*EXERCISE BRIEF:* Which lines below fall between the one containing "-- A's fold produces occK" and the one containing "unfold Spec_getShipIndices getShipIndices"? Repeat them exactly, counting both of those lines, and add nothing else.

(Collected data)

***

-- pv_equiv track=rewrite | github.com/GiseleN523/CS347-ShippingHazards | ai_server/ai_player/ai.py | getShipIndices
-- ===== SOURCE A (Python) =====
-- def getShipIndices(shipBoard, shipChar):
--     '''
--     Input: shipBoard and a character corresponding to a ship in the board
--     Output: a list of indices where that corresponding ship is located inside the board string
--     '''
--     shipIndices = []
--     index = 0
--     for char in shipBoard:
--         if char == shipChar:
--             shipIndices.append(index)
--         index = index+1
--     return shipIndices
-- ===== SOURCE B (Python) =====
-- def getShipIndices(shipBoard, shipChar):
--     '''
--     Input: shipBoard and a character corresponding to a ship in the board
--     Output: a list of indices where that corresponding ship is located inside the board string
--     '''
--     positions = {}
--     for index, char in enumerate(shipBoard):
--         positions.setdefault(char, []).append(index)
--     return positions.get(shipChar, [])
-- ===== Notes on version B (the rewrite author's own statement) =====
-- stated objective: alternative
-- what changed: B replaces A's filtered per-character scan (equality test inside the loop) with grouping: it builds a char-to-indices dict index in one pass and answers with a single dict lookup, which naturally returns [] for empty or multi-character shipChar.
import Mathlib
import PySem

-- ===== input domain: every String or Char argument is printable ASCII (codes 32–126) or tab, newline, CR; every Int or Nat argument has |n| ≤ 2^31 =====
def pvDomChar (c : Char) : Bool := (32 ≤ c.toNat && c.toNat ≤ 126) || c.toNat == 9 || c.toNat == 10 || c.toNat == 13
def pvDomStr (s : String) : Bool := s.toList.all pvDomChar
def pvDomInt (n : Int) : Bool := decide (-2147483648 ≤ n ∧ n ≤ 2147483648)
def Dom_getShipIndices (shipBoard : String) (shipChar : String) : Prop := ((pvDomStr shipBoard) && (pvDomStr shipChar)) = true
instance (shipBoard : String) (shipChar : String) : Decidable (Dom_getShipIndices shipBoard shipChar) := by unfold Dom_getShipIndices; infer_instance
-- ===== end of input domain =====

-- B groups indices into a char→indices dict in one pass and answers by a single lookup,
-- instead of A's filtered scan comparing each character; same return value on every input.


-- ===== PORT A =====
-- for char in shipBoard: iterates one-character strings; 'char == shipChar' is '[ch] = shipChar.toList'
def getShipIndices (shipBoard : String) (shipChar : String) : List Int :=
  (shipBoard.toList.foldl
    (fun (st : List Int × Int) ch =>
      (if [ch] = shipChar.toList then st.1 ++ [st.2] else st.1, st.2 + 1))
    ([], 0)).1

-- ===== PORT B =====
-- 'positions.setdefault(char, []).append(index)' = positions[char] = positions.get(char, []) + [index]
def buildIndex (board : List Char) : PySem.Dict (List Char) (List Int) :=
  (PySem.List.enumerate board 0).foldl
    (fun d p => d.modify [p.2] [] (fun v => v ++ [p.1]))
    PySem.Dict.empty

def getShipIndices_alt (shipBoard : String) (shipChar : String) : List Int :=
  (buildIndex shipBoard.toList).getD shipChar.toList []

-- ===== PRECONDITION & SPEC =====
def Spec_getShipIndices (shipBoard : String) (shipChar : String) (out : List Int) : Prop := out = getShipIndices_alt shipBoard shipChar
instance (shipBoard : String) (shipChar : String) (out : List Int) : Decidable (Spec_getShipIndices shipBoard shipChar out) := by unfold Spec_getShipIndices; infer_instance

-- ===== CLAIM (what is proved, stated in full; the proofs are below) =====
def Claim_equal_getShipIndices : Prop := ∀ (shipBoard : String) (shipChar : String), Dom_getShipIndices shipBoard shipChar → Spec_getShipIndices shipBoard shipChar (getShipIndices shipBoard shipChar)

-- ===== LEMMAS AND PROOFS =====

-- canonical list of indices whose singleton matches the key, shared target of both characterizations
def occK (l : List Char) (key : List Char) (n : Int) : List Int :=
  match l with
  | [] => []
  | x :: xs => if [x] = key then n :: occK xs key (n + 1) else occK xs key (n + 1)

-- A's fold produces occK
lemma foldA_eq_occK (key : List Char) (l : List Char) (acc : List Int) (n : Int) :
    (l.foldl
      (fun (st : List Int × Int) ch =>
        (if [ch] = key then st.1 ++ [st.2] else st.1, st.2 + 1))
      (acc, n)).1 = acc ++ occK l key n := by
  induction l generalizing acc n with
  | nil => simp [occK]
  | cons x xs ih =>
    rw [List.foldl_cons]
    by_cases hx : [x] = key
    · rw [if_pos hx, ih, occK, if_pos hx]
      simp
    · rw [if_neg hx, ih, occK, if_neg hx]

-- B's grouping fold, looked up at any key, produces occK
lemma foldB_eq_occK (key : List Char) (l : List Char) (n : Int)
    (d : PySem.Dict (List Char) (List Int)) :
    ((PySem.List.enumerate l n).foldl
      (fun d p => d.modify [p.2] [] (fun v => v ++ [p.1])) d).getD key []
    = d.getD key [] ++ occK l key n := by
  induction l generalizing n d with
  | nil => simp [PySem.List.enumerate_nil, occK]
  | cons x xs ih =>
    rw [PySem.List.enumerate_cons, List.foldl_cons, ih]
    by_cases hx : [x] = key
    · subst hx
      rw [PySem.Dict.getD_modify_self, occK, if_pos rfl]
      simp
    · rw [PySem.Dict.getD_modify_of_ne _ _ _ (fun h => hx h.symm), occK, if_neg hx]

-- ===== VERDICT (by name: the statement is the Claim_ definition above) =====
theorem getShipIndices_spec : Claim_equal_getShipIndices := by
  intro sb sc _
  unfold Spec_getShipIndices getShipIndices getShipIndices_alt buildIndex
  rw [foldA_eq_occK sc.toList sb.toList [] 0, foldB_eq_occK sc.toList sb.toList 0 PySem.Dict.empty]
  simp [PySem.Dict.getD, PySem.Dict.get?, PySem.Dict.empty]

***

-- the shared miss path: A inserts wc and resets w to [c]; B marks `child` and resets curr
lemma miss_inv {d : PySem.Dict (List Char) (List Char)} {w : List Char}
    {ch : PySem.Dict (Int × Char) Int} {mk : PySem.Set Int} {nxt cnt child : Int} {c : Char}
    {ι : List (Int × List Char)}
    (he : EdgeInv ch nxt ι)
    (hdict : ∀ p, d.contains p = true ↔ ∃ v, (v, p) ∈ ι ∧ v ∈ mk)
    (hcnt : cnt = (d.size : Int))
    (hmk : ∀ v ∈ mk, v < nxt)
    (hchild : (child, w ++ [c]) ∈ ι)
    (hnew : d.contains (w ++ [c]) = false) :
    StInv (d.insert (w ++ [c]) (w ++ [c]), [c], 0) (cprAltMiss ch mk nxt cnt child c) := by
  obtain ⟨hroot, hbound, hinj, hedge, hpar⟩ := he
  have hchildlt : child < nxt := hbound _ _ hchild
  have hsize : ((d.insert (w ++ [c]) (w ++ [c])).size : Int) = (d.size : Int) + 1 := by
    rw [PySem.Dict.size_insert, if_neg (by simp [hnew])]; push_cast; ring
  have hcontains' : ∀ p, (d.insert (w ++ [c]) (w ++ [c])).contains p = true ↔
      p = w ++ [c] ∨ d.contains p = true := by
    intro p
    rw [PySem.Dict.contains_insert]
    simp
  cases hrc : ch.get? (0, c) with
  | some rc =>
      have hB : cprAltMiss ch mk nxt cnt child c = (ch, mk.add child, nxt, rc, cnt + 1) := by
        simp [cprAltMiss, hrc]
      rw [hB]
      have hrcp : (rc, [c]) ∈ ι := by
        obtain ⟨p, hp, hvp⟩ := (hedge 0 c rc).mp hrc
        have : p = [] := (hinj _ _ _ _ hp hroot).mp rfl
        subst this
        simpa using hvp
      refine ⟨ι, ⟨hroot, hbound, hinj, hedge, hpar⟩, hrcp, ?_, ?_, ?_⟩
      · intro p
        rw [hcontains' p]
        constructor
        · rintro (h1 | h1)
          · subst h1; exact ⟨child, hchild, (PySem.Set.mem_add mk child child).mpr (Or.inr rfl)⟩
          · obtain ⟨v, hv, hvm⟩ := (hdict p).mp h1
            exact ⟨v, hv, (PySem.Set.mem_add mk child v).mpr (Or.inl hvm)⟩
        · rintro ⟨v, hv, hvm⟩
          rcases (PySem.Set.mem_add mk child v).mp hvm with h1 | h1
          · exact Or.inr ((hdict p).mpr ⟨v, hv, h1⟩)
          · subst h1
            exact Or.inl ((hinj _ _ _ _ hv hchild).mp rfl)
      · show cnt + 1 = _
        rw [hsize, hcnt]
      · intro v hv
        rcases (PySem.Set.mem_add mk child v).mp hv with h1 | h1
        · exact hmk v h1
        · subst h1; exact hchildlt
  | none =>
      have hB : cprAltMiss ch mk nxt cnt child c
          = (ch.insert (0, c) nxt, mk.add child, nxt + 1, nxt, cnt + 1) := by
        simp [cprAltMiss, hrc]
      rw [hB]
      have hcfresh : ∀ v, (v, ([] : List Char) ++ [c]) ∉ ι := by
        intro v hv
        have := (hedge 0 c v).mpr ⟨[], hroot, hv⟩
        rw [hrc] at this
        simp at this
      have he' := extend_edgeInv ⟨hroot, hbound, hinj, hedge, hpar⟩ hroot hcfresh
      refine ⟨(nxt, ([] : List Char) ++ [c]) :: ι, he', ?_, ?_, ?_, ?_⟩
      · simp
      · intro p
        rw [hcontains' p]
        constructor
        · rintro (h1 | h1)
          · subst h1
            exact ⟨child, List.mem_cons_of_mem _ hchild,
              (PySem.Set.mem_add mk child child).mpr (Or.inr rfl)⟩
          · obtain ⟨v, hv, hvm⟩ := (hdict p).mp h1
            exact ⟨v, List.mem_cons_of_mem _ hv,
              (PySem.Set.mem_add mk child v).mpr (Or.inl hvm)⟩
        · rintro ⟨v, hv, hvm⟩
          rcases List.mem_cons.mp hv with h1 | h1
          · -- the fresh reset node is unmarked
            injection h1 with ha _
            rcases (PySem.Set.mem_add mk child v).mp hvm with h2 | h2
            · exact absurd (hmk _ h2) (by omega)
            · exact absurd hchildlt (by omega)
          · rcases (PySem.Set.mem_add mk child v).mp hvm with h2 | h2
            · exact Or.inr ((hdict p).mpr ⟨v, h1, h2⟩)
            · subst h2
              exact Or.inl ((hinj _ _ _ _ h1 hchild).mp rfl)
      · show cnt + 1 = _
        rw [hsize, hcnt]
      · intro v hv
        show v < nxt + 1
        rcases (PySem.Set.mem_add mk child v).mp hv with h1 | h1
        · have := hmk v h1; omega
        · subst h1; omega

***

*SOLUTION FOR THIS EXERCISE:*
-- A's fold produces occK
lemma foldA_eq_occK (key : List Char) (l : List Char) (acc : List Int) (n : Int) :
    (l.foldl
      (fun (st : List Int × Int) ch =>
        (if [ch] = key then st.1 ++ [st.2] else st.1, st.2 + 1))
      (acc, n)).1 = acc ++ occK l key n := by
  induction l generalizing acc n with
  | nil => simp [occK]
  | cons x xs ih =>
    rw [List.foldl_cons]
    by_cases hx : [x] = key
    · rw [if_pos hx, ih, occK, if_pos hx]
      simp
    · rw [if_neg hx, ih, occK, if_neg hx]

-- B's grouping fold, looked up at any key, produces occK
lemma foldB_eq_occK (key : List Char) (l : List Char) (n : Int)
    (d : PySem.Dict (List Char) (List Int)) :
    ((PySem.List.enumerate l n).foldl
      (fun d p => d.modify [p.2] [] (fun v => v ++ [p.1])) d).getD key []
    = d.getD key [] ++ occK l key n := by
  induction l generalizing n d with
  | nil => simp [PySem.List.enumerate_nil, occK]
  | cons x xs ih =>
    rw [PySem.List.enumerate_cons, List.foldl_cons, ih]
    by_cases hx : [x] = key
    · subst hx
      rw [PySem.Dict.getD_modify_self, occK, if_pos rfl]
      simp
    · rw [PySem.Dict.getD_modify_of_ne _ _ _ (fun h => hx h.symm), occK, if_neg hx]

-- ===== VERDICT (by name: the statement is the Claim_ definition above) =====
theorem getShipIndices_spec : Claim_equal_getShipIndices := by
  intro sb sc _
  unfold Spec_getShipIndices getShipIndices getShipIndices_alt buildIndex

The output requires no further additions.